Boost for Noble as commodities recover

Noble Group is now focused on generating cash and reducing its leverage. Mr Alireza said it has agreed term sheets with a number of core banks on new funding arrangements.
Noble Group is now focused on generating cash and reducing its leverage. Mr Alireza said it has agreed term sheets with a number of core banks on new funding arrangements.PHOTO: REUTERS

Bonds rise to 60.3 cents, bolstering bid by group to refinance loans due next month

Noble Group's plans to refinance loans due next month are getting a boost as the commodities collapse eases.

Bonds due in 2018 from the resources trading company, which has been cut to junk and will be removed from the Straits Times Index, recovered to 60.3 cents on the dollar yesterday from as low as 41 cents on Jan 22, a period in which its shares surged 60 per cent.

Noble Group is also the top performer from South-east Asia in a Bank of America Merrill Lynch Asian high yield index, as commodity prices climb about 9 per cent from a January low.

Chief executive officer Yusuf Alireza is under pressure to seal the refinancing of loan facilities before they expire from mid-April through the end of this year. Discussions with banks about extending a revolving facility are "well advanced", he said on Feb 25, as the company posted its first annual loss since 1998.

Noble Group had US$2.1 billion (S$2.9 billion) of bank debt due for repayment by the end of this year, as of Dec 31, according to its financial report.

"The upturn in Noble's bond prices is largely due to the recovery in commodity prices," said Mr Ray Choy, regional head of fixed income and currency research in Kuala Lumpur at RHB Research Institute.

SIGNIFICANT CHANGES

They've moved from a growth strategy to one in which they have to consolidate towards their key strengths in the light of very difficult industry conditions.

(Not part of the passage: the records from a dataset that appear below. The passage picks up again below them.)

-- pv_equiv track=rewrite | github.com/nathandebeech/Nathan | homework3/homework3.py | average_vowels
-- ===== SOURCE A (Python) =====
-- def average_vowels(paragraph):
--     period = ["."]
--     total_sentences = 0
--     for character in paragraph:
--         if character in period:
--             total_sentences +=1
--     total_vowels = 0
--     vowels = ["a", "e", "i", "o", "u", "y"]    # Why is sometimes vowel, so I placed it here
--     for letter in paragraph:
--         if letter in vowels:
--             total_vowels += 1
--     average = total_vowels // total_sentences
--     return average
-- ===== SOURCE B (Python) =====
-- def average_vowels(paragraph):
--     counts = {}
--     for ch in paragraph:
--         counts[ch] = counts.get(ch, 0) + 1
--     total_vowels = sum(counts.get(v, 0) for v in "aeiouy")
--     return total_vowels // counts.get(".", 0)
-- ===== Notes on version B (the rewrite author's own statement) =====
-- stated objective: alternative
-- what changed: Replaces A's two membership-scanning loops over the paragraph with one histogram-building pass over the paragraph followed by seven constant-time dictionary lookups (six vowels and the period), preserving integer floor division and the ZeroDivisionError on paragraphs without a period.
import Mathlib
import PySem

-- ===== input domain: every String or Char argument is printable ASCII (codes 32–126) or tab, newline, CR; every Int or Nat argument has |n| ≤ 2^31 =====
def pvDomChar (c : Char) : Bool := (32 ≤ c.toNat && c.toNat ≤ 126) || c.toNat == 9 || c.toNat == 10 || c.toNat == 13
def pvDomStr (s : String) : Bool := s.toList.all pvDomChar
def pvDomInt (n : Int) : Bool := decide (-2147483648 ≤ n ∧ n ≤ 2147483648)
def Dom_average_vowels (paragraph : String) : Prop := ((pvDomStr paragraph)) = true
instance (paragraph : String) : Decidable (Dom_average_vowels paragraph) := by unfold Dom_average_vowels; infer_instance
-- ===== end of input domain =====

-- B replaces A's two membership-scanning passes with one histogram-building pass plus constant lookups (alternative structure, same cost).

-- ===== PORT A =====
def average_vowels (paragraph : String) : Int :=
  let period : List Char := ['.']
  let total_sentences : Int :=
    paragraph.toList.foldl (fun acc character => if character ∈ period then acc + 1 else acc) 0
  let vowels : List Char := ['a', 'e', 'i', 'o', 'u', 'y']
  let total_vowels : Int :=
    paragraph.toList.foldl (fun acc letter => if letter ∈ vowels then acc + 1 else acc) 0
  PySem.Int.floordiv total_vowels total_sentences

-- ===== PORT B =====
def average_vowels_alt (paragraph : String) : Int :=
  let counts : PySem.Dict Char Int :=
    paragraph.toList.foldl (fun d ch => d.insert ch (d.getD ch 0 + 1)) PySem.Dict.empty
  let total_vowels : Int := ("aeiouy".toList.map (fun v => counts.getD v 0)).sum
  PySem.Int.floordiv total_vowels (counts.getD '.' 0)

-- ===== PRECONDITION & SPEC =====
-- Pre_ excludes exactly the paragraphs without a period, on which Python A raises ZeroDivisionError (B raises there too).
def Pre_average_vowels (paragraph : String) : Prop := '.' ∈ paragraph.toList
instance (paragraph : String) : Decidable (Pre_average_vowels paragraph) := by unfold Pre_average_vowels; infer_instance
def pvWitness_average_vowels : String := "Hi you."
def Spec_average_vowels (paragraph : String) (out : Int) : Prop := out = average_vowels_alt paragraph
instance (paragraph : String) (out : Int) : Decidable (Spec_average_vowels paragraph out) := by unfold Spec_average_vowels; infer_instance

-- ===== CLAIM (what is proved, stated in full; the proofs are below) =====
def Claim_equal_average_vowels : Prop := ∀ (paragraph : String), Dom_average_vowels paragraph → Pre_average_vowels paragraph → Spec_average_vowels paragraph (average_vowels paragraph)

-- ===== LEMMAS AND PROOFS =====

-- a countP over a disjunction of disjoint tests splits into a sum
lemma countP_disj (p q : Char → Bool) (h : ∀ x, ¬(p x = true ∧ q x = true)) (l : List Char) :
    l.countP (fun x => p x || q x) = l.countP p + l.countP q := by
  induction l with
  | nil => simp
  | cons c l ih =>
    simp only [List.countP_cons]
    by_cases hp : p c
    · have hq : ¬ q c = true := fun hq => h c ⟨hp, hq⟩
      simp [hp, hq, ih]; omega
    · by_cases hq : q c
      · simp [hp, hq, ih]; omega
      · simp [hp, hq, ih]

-- summing the per-character counts of a Nodup list of characters equals one membership-counting pass
lemma sum_count_eq_countP (vs : List Char) (hvs : vs.Nodup) (l : List Char) :
    (vs.map (fun v => l.count v)).sum = l.countP (fun c => decide (c ∈ vs)) := by
  induction vs with
  | nil => simp
  | cons v vs ih =>
    have hv : v ∉ vs := (List.nodup_cons.mp hvs).1
    have hn : vs.Nodup := (List.nodup_cons.mp hvs).2
    have heq : (fun c => decide (c ∈ v :: vs)) = (fun c : Char => (c == v) || decide (c ∈ vs)) := by
      funext c
      by_cases hc : c = v <;> simp [hc, List.mem_cons]
    rw [heq, countP_disj _ _ (by rintro x ⟨h1, h2⟩; simp at h1 h2; exact hv (h1 ▸ h2)) l,
      List.map_cons, List.sum_cons, ih hn, List.count]

-- the Int-valued form used by B's port
lemma sum_count_int (vs : List Char) (hvs : vs.Nodup) (l : List Char) :
    (vs.map (fun v => ((l.count v : Nat) : Int))).sum = ((l.countP (fun c => decide (c ∈ vs)) : Nat) : Int) := by
  rw [← sum_count_eq_countP vs hvs l]
  clear hvs
  induction vs with
  | nil => simp
  | cons v vs ih => simp only [List.map_cons, List.sum_cons, Nat.cast_add, ih]

-- B's histogram lookup is the plain count
lemma getD_hist (l : List Char) (v : Char) :
    (l.foldl (fun d ch => d.insert ch (d.getD ch 0 + 1)) (PySem.Dict.empty : PySem.Dict Char Int)).getD v 0
      = (l.count v : Int) := by
  rw [PySem.Dict.getD_foldl_insert_add_one]
  simp [PySem.Dict.empty, PySem.Dict.getD, PySem.Dict.get?]

-- ===== VERDICT (by name: the statement is the Claim_ definition above) =====
theorem average_vowels_spec : Claim_equal_average_vowels := by
  intro paragraph _ _
  unfold Spec_average_vowels average_vowels average_vowels_alt
  simp only [PySem.List.foldl_ite_add_one, getD_hist, zero_add]
  congr 1
  · have h := sum_count_int ['a','e','i','o','u','y'] (by decide) paragraph.toList
    simpa using h.symm
  · have h := sum_count_int ['.'] (by decide) paragraph.toList
    simp only [List.map_cons, List.map_nil, List.sum_cons, List.sum_nil, add_zero] at h
    simpa using h.symm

MR DHIRAJ BAJAJ, senior vice-president at Lombard Odier (Singapore), on what Noble has done to turn its finances around.

"While refinancing could occur, due to good access to capital markets, the credit fundamentals of Noble still warrant some caution."

The company is now focused on generating cash and reducing its leverage, Mr Alireza said on the Feb 25 earnings call. It also has agreed term sheets with a number of core banks on new funding arrangements, he added.

Investors who bought the company's 2018 notes at their January low would have earned 44 per cent following their price surge, according to Bloomberg-compiled prices. Its 2020 bonds have rallied to 58.3 US cents from 40.2 US cents on Jan 21, handing buyers a 43 per cent return. The shares have soared since then, as oil passes US$37 a barrel and iron ore approaches a nine-month high.

It was only last July that Noble Group's US dollar-based debentures traded above par, or 100 US cents on the dollar. As the commodities rout deepened and the firm's accounting methods came under scrutiny, the prices sank below 70 US cents late last year, a level typically associated with companies in financial distress. Some of its loans traded at about 75 US cents on the dollar in January, people familiar with the matter said on Feb 2.

Moody's Investors Service lowered its rating on Noble Group below investment grade on Dec 29, while Standard & Poor's moved it to junk status on Jan 7. Fitch Ratings has kept Noble Group on the lowest investment grade.

The company's Noble Americas unit met lenders in the United States on Monday to discuss up to US$2.5 billion in credit facilities that will be used to refinance borrowings, according to people with knowledge of the matter.

They include a US$1.5 billion committed portion and a US$1 billion slice that lenders can refuse the company to draw on, said the people, who are not authorised to speak publicly.

The two loans will cost 1.7 percentage points and 1.6 percentage points more than the London interbank offered rate respectively, said the people. The prices will increase if Noble Group's ratings are cut.

"Noble has made significant headway in reducing its adjusted net debt whilst manoeuvring to turn cashflow positive," said Mr Dhiraj Bajaj, senior vice-president at Lombard Odier (Singapore). "They've moved from a growth strategy to one in which they have to consolidate towards their key strengths in the light of very difficult industry conditions."